-- pv_equiv track=rewrite | github.com/AleCanzo/Project-Euler-0-50 | 021. Amicable Numbers.py | sum_div_num_list
-- ===== SOURCE A (Python) =====
-- def sum_div_num_list(d, n):
--     d.append(0)
--     for i in range(1, n):
--         s = 0
--         for j in range(1,i):
--             if i%j == 0:
--                 s = s + j
--         d.append(s)
--     return d
-- ===== SOURCE B (Python) =====
-- def sum_div_num_list(d, n):
--     d.append(0)
--     if n > 1:
--         s = [0] * n
--         for j in range(1, n):
--             for k in range(2 * j, n, j):
--                 s[k] += j
--         d.extend(s[1:])
--     return d
-- ===== Notes on version B (the rewrite author's own statement) =====
-- stated objective: faster
-- what changed: Replaced A's per-number trial division (inner loop over all j < i for every i) by a divisor sieve that allocates an array of size n and adds each j to all of its proper multiples, then extends d with the sieved sums.
import Mathlib
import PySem

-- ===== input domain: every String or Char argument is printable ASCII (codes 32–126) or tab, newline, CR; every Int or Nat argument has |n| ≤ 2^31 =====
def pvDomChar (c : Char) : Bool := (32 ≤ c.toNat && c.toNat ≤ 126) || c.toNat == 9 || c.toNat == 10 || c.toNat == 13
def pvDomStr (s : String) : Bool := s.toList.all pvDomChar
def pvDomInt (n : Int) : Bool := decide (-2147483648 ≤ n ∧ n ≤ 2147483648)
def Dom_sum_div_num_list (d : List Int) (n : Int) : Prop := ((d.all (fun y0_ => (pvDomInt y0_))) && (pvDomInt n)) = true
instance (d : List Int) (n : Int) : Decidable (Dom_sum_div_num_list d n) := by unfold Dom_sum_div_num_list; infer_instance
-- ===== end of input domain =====

-- B replaces A's quadratic per-i trial division by a divisor sieve that adds each j to all its
-- multiples (objective: faster). Both A and B mutate the argument list d in place in Python
-- (A appends, B appends/extends); the proved equivalence is about the return value.

-- ===== PORT A =====
def sum_div_num_list (d : List Int) (n : Int) : List Int :=
  let d := d ++ [0]
  (PySem.List.pyRange 1 n 1).foldl (fun d i =>
    d ++ [(PySem.List.pyRange 1 i 1).foldl
            (fun s j => if PySem.Int.mod i j = 0 then s + j else s) 0]) d

-- ===== PORT B =====
def sum_div_num_list_alt (d : List Int) (n : Int) : List Int :=
  let d := d ++ [0]
  if 1 < n then
    let s : List Int := List.replicate n.toNat 0
    let s := (PySem.List.pyRange 1 n 1).foldl (fun s j =>
      (PySem.List.pyRange (2 * j) n j).foldl
        (fun s k => s.set k.toNat (s.getD k.toNat 0 + j)) s) s
    d ++ s.drop 1
  else d

-- ===== PRECONDITION & SPEC =====
def Spec_sum_div_num_list (d : List Int) (n : Int) (out : List Int) : Prop := out = sum_div_num_list_alt d n
instance (d : List Int) (n : Int) (out : List Int) : Decidable (Spec_sum_div_num_list d n out) := by unfold Spec_sum_div_num_list; infer_instance

-- ===== CLAIM (what is proved, stated in full; the proofs are below) =====
def Claim_equal_sum_div_num_list : Prop := ∀ (d : List Int) (n : Int), Dom_sum_div_num_list d n → Spec_sum_div_num_list d n (sum_div_num_list d n)

-- ===== LEMMAS AND PROOFS =====

-- A's proper-divisor sum of i (the inner loop of A)
def pvSigma (i : Int) : Int :=
  (PySem.List.pyRange 1 i 1).foldl
    (fun s j => if PySem.Int.mod i j = 0 then s + j else s) 0

-- the inner sieve loop: add j at every index in L
def pvInner (j : Int) (s : List Int) (L : List Int) : List Int :=
  L.foldl (fun s k => s.set k.toNat (s.getD k.toNat 0 + j)) s

lemma pvInner_length (j : Int) (L : List Int) (s : List Int) :
    (pvInner j s L).length = s.length := by
  induction L generalizing s with
  | nil => rfl
  | cons k L ih => simp [pvInner, List.foldl_cons] at *; rw [ih]; simp

lemma pvInner_getD (j : Int) (L : List Int) (hL : ∀ k ∈ L, 0 ≤ k)
    (s : List Int) (i : Nat) (hi : i < s.length) :
    (pvInner j s L).getD i 0 = s.getD i 0 + j * (L.count (i : Int)) := by
  induction L generalizing s with
  | nil => simp [pvInner]
  | cons k L ih =>
    have hk : 0 ≤ k := hL k (by simp)
    have hrest : ∀ k' ∈ L, 0 ≤ k' := fun k' h => hL k' (by simp [h])
    have hlen : (s.set k.toNat (s.getD k.toNat 0 + j)).length = s.length := by simp
    have := ih hrest (s.set k.toNat (s.getD k.toNat 0 + j)) (by omega)
    simp only [pvInner, List.foldl_cons] at *
    rw [this]
    have hset : (s.set k.toNat (s.getD k.toNat 0 + j)).getD i 0 =
        if k.toNat = i then s.getD i 0 + j else s.getD i 0 := by
      by_cases h : k.toNat = i
      · subst h
        rw [List.getD_eq_getElem _ _ (by omega), List.getElem_set_self (by omega)]
        simp
      · rw [List.getD_eq_getElem?_getD, List.getElem?_set, if_neg h,
            ← List.getD_eq_getElem?_getD, if_neg h]
    rw [hset, List.count_cons]
    by_cases h : k.toNat = i
    · have hk2 : k = (i : Int) := by omega
      simp [hk2]; ring
    · have hk2 : k ≠ (i : Int) := by omega
      simp [h, hk2]

-- the outer sieve loop over a list J of step sizes
def pvOuter (n : Int) (s : List Int) (J : List Int) : List Int :=
  J.foldl (fun s j => pvInner j s (PySem.List.pyRange (2 * j) n j)) s

lemma pvOuter_length (n : Int) (J : List Int) (s : List Int) :
    (pvOuter n s J).length = s.length := by
  induction J generalizing s with
  | nil => rfl
  | cons j J ih => simp only [pvOuter, List.foldl_cons] at *; rw [ih, pvInner_length]

lemma pvOuter_getD (n : Int) (J : List Int) (hJ : ∀ j ∈ J, 0 < j)
    (s : List Int) (i : Nat) (hi : i < s.length) :
    (pvOuter n s J).getD i 0 =
      s.getD i 0 +
        (J.map (fun j => j * ((PySem.List.pyRange (2 * j) n j).count (i : Int)))).sum := by
  induction J generalizing s with
  | nil => simp [pvOuter]
  | cons j J ih =>
    have hj : 0 < j := hJ j (by simp)
    have hrest : ∀ j' ∈ J, 0 < j' := fun j' h => hJ j' (by simp [h])
    have hnn : ∀ k ∈ PySem.List.pyRange (2 * j) n j, 0 ≤ k := by
      intro k hk
      rcases (PySem.List.mem_pyRange_iff_of_pos hj k).1 hk with ⟨h1, _, _⟩
      omega
    simp only [pvOuter, List.foldl_cons] at *
    rw [ih hrest _ (by rw [pvInner_length]; exact hi),
        pvInner_getD j _ hnn s i hi]
    simp [add_assoc]

lemma pvNodup_pyRange_pos (a b s : Int) (hs : 0 < s) :
    (PySem.List.pyRange a b s).Nodup := by
  rw [PySem.List.pyRange_of_pos a b hs]
  refine List.Nodup.map ?_ (List.nodup_range)
  intro x y h
  have hxy : s * (x : Int) = s * (y : Int) := by linarith
  have := mul_left_cancel₀ (ne_of_gt hs) hxy
  exact_mod_cast this

lemma pvCount_pyRange (a b s x : Int) (hs : 0 < s) :
    (PySem.List.pyRange a b s).count x =
      if a ≤ x ∧ x < b ∧ s ∣ x - a then 1 else 0 := by
  by_cases h : a ≤ x ∧ x < b ∧ s ∣ x - a
  · rw [if_pos h]
    exact List.count_eq_one_of_mem (pvNodup_pyRange_pos a b s hs)
      ((PySem.List.mem_pyRange_iff_of_pos hs x).2 h)
  · rw [if_neg h]
    exact List.count_eq_zero_of_not_mem
      (fun hm => h ((PySem.List.mem_pyRange_iff_of_pos hs x).1 hm))

lemma pvSigma_eq_sum (i : Int) :
    pvSigma i = ((PySem.List.pyRange 1 i 1).map
      (fun j => if PySem.Int.mod i j = 0 then j else 0)).sum := by
  unfold pvSigma
  have h : (fun (s j : Int) => if PySem.Int.mod i j = 0 then s + j else s)
      = fun s j => s + (if PySem.Int.mod i j = 0 then j else 0) := by
    funext s j; split <;> simp
  rw [h, PySem.List.foldl_add]
  simp

lemma pvFmod_zero_iff (i j : Int) (hj : 0 < j) :
    PySem.Int.mod i j = 0 ↔ j ∣ i := by
  rw [PySem.Int.mod, Int.fmod_eq_emod_of_nonneg _ (le_of_lt hj)]
  exact Iff.symm Int.dvd_iff_emod_eq_zero

-- the sieved value at index i equals A's inner-loop sum, for 0 ≤ i < n
lemma pvSieve_value (n : Int) (i : Nat) (hi : (i : Int) < n) :
    ((PySem.List.pyRange 1 n 1).map
      (fun j => j * ((PySem.List.pyRange (2 * j) n j).count (i : Int)))).sum
      = pvSigma i := by
  rw [pvSigma_eq_sum]
  have hterm : ∀ j ∈ PySem.List.pyRange 1 n 1,
      j * ((PySem.List.pyRange (2 * j) n j).count (i : Int)) =
        if 2 * j ≤ (i : Int) ∧ j ∣ (i : Int) then j else 0 := by
    intro j hj
    rcases (PySem.List.mem_pyRange_one).1 hj with ⟨h1, h2⟩
    rw [pvCount_pyRange _ _ _ _ (by omega)]
    have hdvd : (j ∣ (i : Int) - 2 * j) ↔ j ∣ (i : Int) := by
      constructor
      · intro h; have := dvd_add h (Dvd.intro 2 (mul_comm j 2)); simpa using this
      · intro h; exact dvd_sub h (Dvd.intro 2 (mul_comm j 2))
    by_cases hc : 2 * j ≤ (i : Int) ∧ j ∣ (i : Int)
    · rw [if_pos ⟨hc.1, hi, hdvd.2 hc.2⟩, if_pos hc]; ring
    · rw [if_neg (by intro ⟨u1, u2, u3⟩; exact hc ⟨u1, hdvd.1 u3⟩), if_neg hc]; ring
  rw [List.map_congr_left hterm]
  by_cases hi1 : 1 ≤ (i : Int)
  · -- split the range at i
    rw [PySem.List.pyRange_one_append 1 (i : Int) n hi1 (le_of_lt hi),
        List.map_append, List.sum_append]
    have htail : ((PySem.List.pyRange (i : Int) n 1).map
        (fun j => if 2 * j ≤ (i : Int) ∧ j ∣ (i : Int) then j else 0)).sum = 0 := by
      apply List.sum_eq_zero
      intro x hx
      simp only [List.mem_map] at hx
      rcases hx with ⟨j, hj, rfl⟩
      rcases (PySem.List.mem_pyRange_one).1 hj with ⟨h1, _⟩
      rw [if_neg]; intro ⟨u1, _⟩; omega
    rw [htail, add_zero]
    apply congrArg
    apply List.map_congr_left
    intro j hj
    rcases (PySem.List.mem_pyRange_one).1 hj with ⟨h1, h2⟩
    simp only [pvFmod_zero_iff _ _ (by omega : (0:Int) < j)]
    by_cases hd : j ∣ (i : Int)
    · rcases hd with ⟨q, hq⟩
      have hq2 : 2 ≤ q := by nlinarith
      rw [if_pos ⟨by nlinarith, ⟨q, hq⟩⟩, if_pos ⟨q, hq⟩]
    · rw [if_neg (fun h => hd h.2), if_neg hd]
  · -- i = 0 : both sides are 0
    have hi0 : (i : Int) = 0 := by omega
    rw [hi0]
    rw [PySem.List.pyRange_one_eq_nil (by omega : (0:Int) ≤ 1)]
    simp only [List.map_nil, List.sum_nil]
    apply List.sum_eq_zero
    intro x hx
    simp only [List.mem_map] at hx
    rcases hx with ⟨j, hj, rfl⟩
    rcases (PySem.List.mem_pyRange_one).1 hj with ⟨h1, _⟩
    rw [if_neg]; intro ⟨u1, _⟩; omega

lemma pvSieve_eq_map (n : Int) (hn : 1 < n) :
    pvOuter n (List.replicate n.toNat 0) (PySem.List.pyRange 1 n 1)
      = (PySem.List.pyRange 0 n 1).map pvSigma := by
  apply List.ext_getElem
  · rw [pvOuter_length]
    simp [PySem.List.length_pyRange_one]
  · intro i h1 h2
    have hlen : (pvOuter n (List.replicate n.toNat 0) (PySem.List.pyRange 1 n 1)).length
        = n.toNat := by rw [pvOuter_length]; simp
    have hiN : i < n.toNat := by omega
    have hposJ : ∀ j ∈ PySem.List.pyRange 1 n 1, 0 < j := by
      intro j hj; rcases (PySem.List.mem_pyRange_one).1 hj with ⟨u, _⟩; omega
    have := pvOuter_getD n (PySem.List.pyRange 1 n 1) hposJ
      (List.replicate n.toNat 0) i (by simpa using hiN)
    rw [List.getD_eq_getElem _ _ (by omega)] at this
    rw [this, List.getD_replicate _ hiN, pvSieve_value n i (by omega)]
    simp only [List.getElem_map, PySem.List.getElem_pyRange_one]
    simp
theorem pv_main (d : List Int) (n : Int) :
    sum_div_num_list d n = sum_div_num_list_alt d n := by
  unfold sum_div_num_list sum_div_num_list_alt
  simp only []
  rw [PySem.List.foldl_append_singleton_eq_map
    (fun i => (PySem.List.pyRange 1 i 1).foldl
      (fun s j => if PySem.Int.mod i j = 0 then s + j else s) 0)]
  by_cases hn : 1 < n
  · rw [if_pos hn]
    have := pvSieve_eq_map n hn
    unfold pvOuter pvInner at this
    rw [this]
    rw [PySem.List.pyRange_one_cons (by omega : (0:Int) < n), List.map_cons]
    simp [pvSigma]
  · rw [if_neg hn, PySem.List.pyRange_one_eq_nil (by omega : n ≤ 1)]
    simp

-- ===== VERDICT (by name: the statement is the Claim_ definition above) =====
theorem sum_div_num_list_spec : Claim_equal_sum_div_num_list := by
  intro d n _
  unfold Spec_sum_div_num_list
  exact pv_main d n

TASK
Quote the listing above, but only from the line that shows "let s : List" through the line that shows "-- ===== CLAIM".

TASK ANSWER
    let s : List Int := List.replicate n.toNat 0
    let s := (PySem.List.pyRange 1 n 1).foldl (fun s j =>
      (PySem.List.pyRange (2 * j) n j).foldl
        (fun s k => s.set k.toNat (s.getD k.toNat 0 + j)) s) s
    d ++ s.drop 1
  else d

-- ===== PRECONDITION & SPEC =====
def Spec_sum_div_num_list (d : List Int) (n : Int) (out : List Int) : Prop := out = sum_div_num_list_alt d n
instance (d : List Int) (n : Int) (out : List Int) : Decidable (Spec_sum_div_num_list d n out) := by unfold Spec_sum_div_num_list; infer_instance

-- ===== CLAIM (what is proved, stated in full; the proofs are below) =====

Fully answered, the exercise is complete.